TASK GOAL: Could you retype every line of the data underneath without altering anything?
_ _ _ _ _ _ _
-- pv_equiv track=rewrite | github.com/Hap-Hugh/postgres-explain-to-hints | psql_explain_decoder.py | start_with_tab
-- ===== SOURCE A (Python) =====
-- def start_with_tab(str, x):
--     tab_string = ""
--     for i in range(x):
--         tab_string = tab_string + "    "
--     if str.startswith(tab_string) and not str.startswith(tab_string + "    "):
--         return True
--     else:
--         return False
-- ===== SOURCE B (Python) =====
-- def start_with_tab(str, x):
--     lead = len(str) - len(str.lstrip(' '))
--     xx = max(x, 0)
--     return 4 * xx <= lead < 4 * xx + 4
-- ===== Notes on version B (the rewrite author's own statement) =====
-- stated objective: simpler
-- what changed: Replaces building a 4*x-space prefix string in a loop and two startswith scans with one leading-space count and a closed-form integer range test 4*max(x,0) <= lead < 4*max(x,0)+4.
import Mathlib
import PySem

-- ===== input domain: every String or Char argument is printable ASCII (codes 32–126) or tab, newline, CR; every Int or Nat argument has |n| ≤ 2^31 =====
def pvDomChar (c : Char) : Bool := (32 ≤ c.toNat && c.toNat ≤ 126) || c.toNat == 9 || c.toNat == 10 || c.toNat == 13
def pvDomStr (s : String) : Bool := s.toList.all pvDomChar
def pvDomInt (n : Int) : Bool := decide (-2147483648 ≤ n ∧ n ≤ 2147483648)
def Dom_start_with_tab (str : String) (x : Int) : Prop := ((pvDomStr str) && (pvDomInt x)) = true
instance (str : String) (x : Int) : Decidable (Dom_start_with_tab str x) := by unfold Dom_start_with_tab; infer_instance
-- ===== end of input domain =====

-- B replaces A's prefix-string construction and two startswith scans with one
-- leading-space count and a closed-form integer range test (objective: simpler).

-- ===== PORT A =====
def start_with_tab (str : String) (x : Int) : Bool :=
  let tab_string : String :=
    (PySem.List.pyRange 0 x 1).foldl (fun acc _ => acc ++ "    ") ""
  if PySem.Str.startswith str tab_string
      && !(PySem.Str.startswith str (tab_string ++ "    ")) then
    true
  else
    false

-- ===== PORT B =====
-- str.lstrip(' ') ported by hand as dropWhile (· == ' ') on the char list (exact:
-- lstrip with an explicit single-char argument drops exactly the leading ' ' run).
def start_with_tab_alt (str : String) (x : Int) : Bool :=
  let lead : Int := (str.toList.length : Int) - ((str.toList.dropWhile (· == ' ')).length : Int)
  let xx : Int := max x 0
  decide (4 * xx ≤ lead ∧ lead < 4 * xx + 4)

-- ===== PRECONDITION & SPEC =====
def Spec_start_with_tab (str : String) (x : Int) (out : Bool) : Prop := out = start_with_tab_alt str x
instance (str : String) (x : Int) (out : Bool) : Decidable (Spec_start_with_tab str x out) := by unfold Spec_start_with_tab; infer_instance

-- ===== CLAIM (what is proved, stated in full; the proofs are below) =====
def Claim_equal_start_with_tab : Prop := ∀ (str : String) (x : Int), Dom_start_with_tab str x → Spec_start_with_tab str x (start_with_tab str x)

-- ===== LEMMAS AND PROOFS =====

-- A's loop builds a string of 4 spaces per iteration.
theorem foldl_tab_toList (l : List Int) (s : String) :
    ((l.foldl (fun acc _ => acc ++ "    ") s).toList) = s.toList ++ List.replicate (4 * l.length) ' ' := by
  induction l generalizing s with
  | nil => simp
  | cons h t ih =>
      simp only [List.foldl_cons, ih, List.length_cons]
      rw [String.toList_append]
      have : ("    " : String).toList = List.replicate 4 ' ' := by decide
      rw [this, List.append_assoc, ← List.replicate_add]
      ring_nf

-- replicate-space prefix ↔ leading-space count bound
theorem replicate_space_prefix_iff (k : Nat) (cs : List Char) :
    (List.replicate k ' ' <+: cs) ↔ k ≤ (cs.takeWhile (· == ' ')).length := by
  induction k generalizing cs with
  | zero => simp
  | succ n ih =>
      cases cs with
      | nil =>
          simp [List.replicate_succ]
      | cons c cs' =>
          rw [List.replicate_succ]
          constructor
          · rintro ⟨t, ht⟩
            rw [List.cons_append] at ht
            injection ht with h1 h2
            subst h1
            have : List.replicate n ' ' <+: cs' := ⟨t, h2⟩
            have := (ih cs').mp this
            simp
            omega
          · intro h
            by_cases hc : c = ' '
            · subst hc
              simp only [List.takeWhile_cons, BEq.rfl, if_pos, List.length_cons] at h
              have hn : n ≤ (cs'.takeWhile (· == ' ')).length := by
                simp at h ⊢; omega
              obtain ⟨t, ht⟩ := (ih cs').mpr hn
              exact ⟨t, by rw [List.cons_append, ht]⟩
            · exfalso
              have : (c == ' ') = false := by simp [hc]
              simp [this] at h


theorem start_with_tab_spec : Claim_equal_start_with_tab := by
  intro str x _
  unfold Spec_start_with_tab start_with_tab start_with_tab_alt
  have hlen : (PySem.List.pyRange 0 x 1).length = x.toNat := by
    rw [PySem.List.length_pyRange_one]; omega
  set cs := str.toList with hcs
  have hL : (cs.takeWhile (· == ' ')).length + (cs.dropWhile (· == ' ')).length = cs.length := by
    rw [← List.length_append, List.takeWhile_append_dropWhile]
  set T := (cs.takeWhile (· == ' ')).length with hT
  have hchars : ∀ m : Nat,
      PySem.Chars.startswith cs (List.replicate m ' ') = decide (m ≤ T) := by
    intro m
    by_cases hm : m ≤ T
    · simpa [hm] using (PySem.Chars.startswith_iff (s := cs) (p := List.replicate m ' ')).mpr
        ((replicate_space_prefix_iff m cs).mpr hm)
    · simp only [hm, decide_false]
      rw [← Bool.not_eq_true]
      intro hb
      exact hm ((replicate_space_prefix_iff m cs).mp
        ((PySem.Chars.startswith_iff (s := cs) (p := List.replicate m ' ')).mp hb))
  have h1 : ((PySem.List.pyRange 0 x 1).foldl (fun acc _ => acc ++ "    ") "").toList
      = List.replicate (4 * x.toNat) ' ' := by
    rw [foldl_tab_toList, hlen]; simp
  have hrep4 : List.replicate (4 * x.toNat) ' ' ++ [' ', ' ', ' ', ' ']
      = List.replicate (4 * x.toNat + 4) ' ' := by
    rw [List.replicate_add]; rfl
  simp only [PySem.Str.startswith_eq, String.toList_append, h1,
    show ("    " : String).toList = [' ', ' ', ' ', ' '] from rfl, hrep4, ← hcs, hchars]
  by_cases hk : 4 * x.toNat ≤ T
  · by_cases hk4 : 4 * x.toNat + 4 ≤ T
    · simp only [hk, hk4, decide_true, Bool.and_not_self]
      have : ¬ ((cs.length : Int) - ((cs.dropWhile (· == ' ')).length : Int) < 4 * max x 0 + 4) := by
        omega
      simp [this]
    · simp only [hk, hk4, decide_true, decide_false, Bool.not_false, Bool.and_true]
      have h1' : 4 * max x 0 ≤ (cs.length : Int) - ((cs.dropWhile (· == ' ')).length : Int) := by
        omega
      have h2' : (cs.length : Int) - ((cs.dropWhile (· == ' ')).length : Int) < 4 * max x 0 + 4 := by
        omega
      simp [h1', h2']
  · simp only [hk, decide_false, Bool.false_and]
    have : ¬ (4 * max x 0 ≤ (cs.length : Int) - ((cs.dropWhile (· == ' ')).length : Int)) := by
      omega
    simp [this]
_ _ _ _ _ _ _
TASK ANSWER:
-- pv_equiv track=rewrite | github.com/Hap-Hugh/postgres-explain-to-hints | psql_explain_decoder.py | start_with_tab
-- ===== SOURCE A (Python) =====
-- def start_with_tab(str, x):
--     tab_string = ""
--     for i in range(x):
--         tab_string = tab_string + "    "
--     if str.startswith(tab_string) and not str.startswith(tab_string + "    "):
--         return True
--     else:
--         return False
-- ===== SOURCE B (Python) =====
-- def start_with_tab(str, x):
--     lead = len(str) - len(str.lstrip(' '))
--     xx = max(x, 0)
--     return 4 * xx <= lead < 4 * xx + 4
-- ===== Notes on version B (the rewrite author's own statement) =====
-- stated objective: simpler
-- what changed: Replaces building a 4*x-space prefix string in a loop and two startswith scans with one leading-space count and a closed-form integer range test 4*max(x,0) <= lead < 4*max(x,0)+4.
import Mathlib
import PySem

-- ===== input domain: every String or Char argument is printable ASCII (codes 32–126) or tab, newline, CR; every Int or Nat argument has |n| ≤ 2^31 =====
def pvDomChar (c : Char) : Bool := (32 ≤ c.toNat && c.toNat ≤ 126) || c.toNat == 9 || c.toNat == 10 || c.toNat == 13
def pvDomStr (s : String) : Bool := s.toList.all pvDomChar
def pvDomInt (n : Int) : Bool := decide (-2147483648 ≤ n ∧ n ≤ 2147483648)
def Dom_start_with_tab (str : String) (x : Int) : Prop := ((pvDomStr str) && (pvDomInt x)) = true
instance (str : String) (x : Int) : Decidable (Dom_start_with_tab str x) := by unfold Dom_start_with_tab; infer_instance
-- ===== end of input domain =====

-- B replaces A's prefix-string construction and two startswith scans with one
-- leading-space count and a closed-form integer range test (objective: simpler).

-- ===== PORT A =====
def start_with_tab (str : String) (x : Int) : Bool :=
  let tab_string : String :=
    (PySem.List.pyRange 0 x 1).foldl (fun acc _ => acc ++ "    ") ""
  if PySem.Str.startswith str tab_string
      && !(PySem.Str.startswith str (tab_string ++ "    ")) then
    true
  else
    false

-- ===== PORT B =====
-- str.lstrip(' ') ported by hand as dropWhile (· == ' ') on the char list (exact:
-- lstrip with an explicit single-char argument drops exactly the leading ' ' run).
def start_with_tab_alt (str : String) (x : Int) : Bool :=
  let lead : Int := (str.toList.length : Int) - ((str.toList.dropWhile (· == ' ')).length : Int)
  let xx : Int := max x 0
  decide (4 * xx ≤ lead ∧ lead < 4 * xx + 4)

-- ===== PRECONDITION & SPEC =====
def Spec_start_with_tab (str : String) (x : Int) (out : Bool) : Prop := out = start_with_tab_alt str x
instance (str : String) (x : Int) (out : Bool) : Decidable (Spec_start_with_tab str x out) := by unfold Spec_start_with_tab; infer_instance

-- ===== CLAIM (what is proved, stated in full; the proofs are below) =====
def Claim_equal_start_with_tab : Prop := ∀ (str : String) (x : Int), Dom_start_with_tab str x → Spec_start_with_tab str x (start_with_tab str x)

-- ===== LEMMAS AND PROOFS =====

-- A's loop builds a string of 4 spaces per iteration.
theorem foldl_tab_toList (l : List Int) (s : String) :
    ((l.foldl (fun acc _ => acc ++ "    ") s).toList) = s.toList ++ List.replicate (4 * l.length) ' ' := by
  induction l generalizing s with
  | nil => simp
  | cons h t ih =>
      simp only [List.foldl_cons, ih, List.length_cons]
      rw [String.toList_append]
      have : ("    " : String).toList = List.replicate 4 ' ' := by decide
      rw [this, List.append_assoc, ← List.replicate_add]
      ring_nf

-- replicate-space prefix ↔ leading-space count bound
theorem replicate_space_prefix_iff (k : Nat) (cs : List Char) :
    (List.replicate k ' ' <+: cs) ↔ k ≤ (cs.takeWhile (· == ' ')).length := by
  induction k generalizing cs with
  | zero => simp
  | succ n ih =>
      cases cs with
      | nil =>
          simp [List.replicate_succ]
      | cons c cs' =>
          rw [List.replicate_succ]
          constructor
          · rintro ⟨t, ht⟩
            rw [List.cons_append] at ht
            injection ht with h1 h2
            subst h1
            have : List.replicate n ' ' <+: cs' := ⟨t, h2⟩
            have := (ih cs').mp this
            simp
            omega
          · intro h
            by_cases hc : c = ' '
            · subst hc
              simp only [List.takeWhile_cons, BEq.rfl, if_pos, List.length_cons] at h
              have hn : n ≤ (cs'.takeWhile (· == ' ')).length := by
                simp at h ⊢; omega
              obtain ⟨t, ht⟩ := (ih cs').mpr hn
              exact ⟨t, by rw [List.cons_append, ht]⟩
            · exfalso
              have : (c == ' ') = false := by simp [hc]
              simp [this] at h


theorem start_with_tab_spec : Claim_equal_start_with_tab := by
  intro str x _
  unfold Spec_start_with_tab start_with_tab start_with_tab_alt
  have hlen : (PySem.List.pyRange 0 x 1).length = x.toNat := by
    rw [PySem.List.length_pyRange_one]; omega
  set cs := str.toList with hcs
  have hL : (cs.takeWhile (· == ' ')).length + (cs.dropWhile (· == ' ')).length = cs.length := by
    rw [← List.length_append, List.takeWhile_append_dropWhile]
  set T := (cs.takeWhile (· == ' ')).length with hT
  have hchars : ∀ m : Nat,
      PySem.Chars.startswith cs (List.replicate m ' ') = decide (m ≤ T) := by
    intro m
    by_cases hm : m ≤ T
    · simpa [hm] using (PySem.Chars.startswith_iff (s := cs) (p := List.replicate m ' ')).mpr
        ((replicate_space_prefix_iff m cs).mpr hm)
    · simp only [hm, decide_false]
      rw [← Bool.not_eq_true]
      intro hb
      exact hm ((replicate_space_prefix_iff m cs).mp
        ((PySem.Chars.startswith_iff (s := cs) (p := List.replicate m ' ')).mp hb))
  have h1 : ((PySem.List.pyRange 0 x 1).foldl (fun acc _ => acc ++ "    ") "").toList
      = List.replicate (4 * x.toNat) ' ' := by
    rw [foldl_tab_toList, hlen]; simp
  have hrep4 : List.replicate (4 * x.toNat) ' ' ++ [' ', ' ', ' ', ' ']
      = List.replicate (4 * x.toNat + 4) ' ' := by
    rw [List.replicate_add]; rfl
  simp only [PySem.Str.startswith_eq, String.toList_append, h1,
    show ("    " : String).toList = [' ', ' ', ' ', ' '] from rfl, hrep4, ← hcs, hchars]
  by_cases hk : 4 * x.toNat ≤ T
  · by_cases hk4 : 4 * x.toNat + 4 ≤ T
    · simp only [hk, hk4, decide_true, Bool.and_not_self]
      have : ¬ ((cs.length : Int) - ((cs.dropWhile (· == ' ')).length : Int) < 4 * max x 0 + 4) := by
        omega
      simp [this]
    · simp only [hk, hk4, decide_true, decide_false, Bool.not_false, Bool.and_true]
      have h1' : 4 * max x 0 ≤ (cs.length : Int) - ((cs.dropWhile (· == ' ')).length : Int) := by
        omega
      have h2' : (cs.length : Int) - ((cs.dropWhile (· == ' ')).length : Int) < 4 * max x 0 + 4 := by
        omega
      simp [h1', h2']
  · simp only [hk, decide_false, Bool.false_and]
    have : ¬ (4 * max x 0 ≤ (cs.length : Int) - ((cs.dropWhile (· == ' ')).length : Int)) := by
      omega
    simp [this]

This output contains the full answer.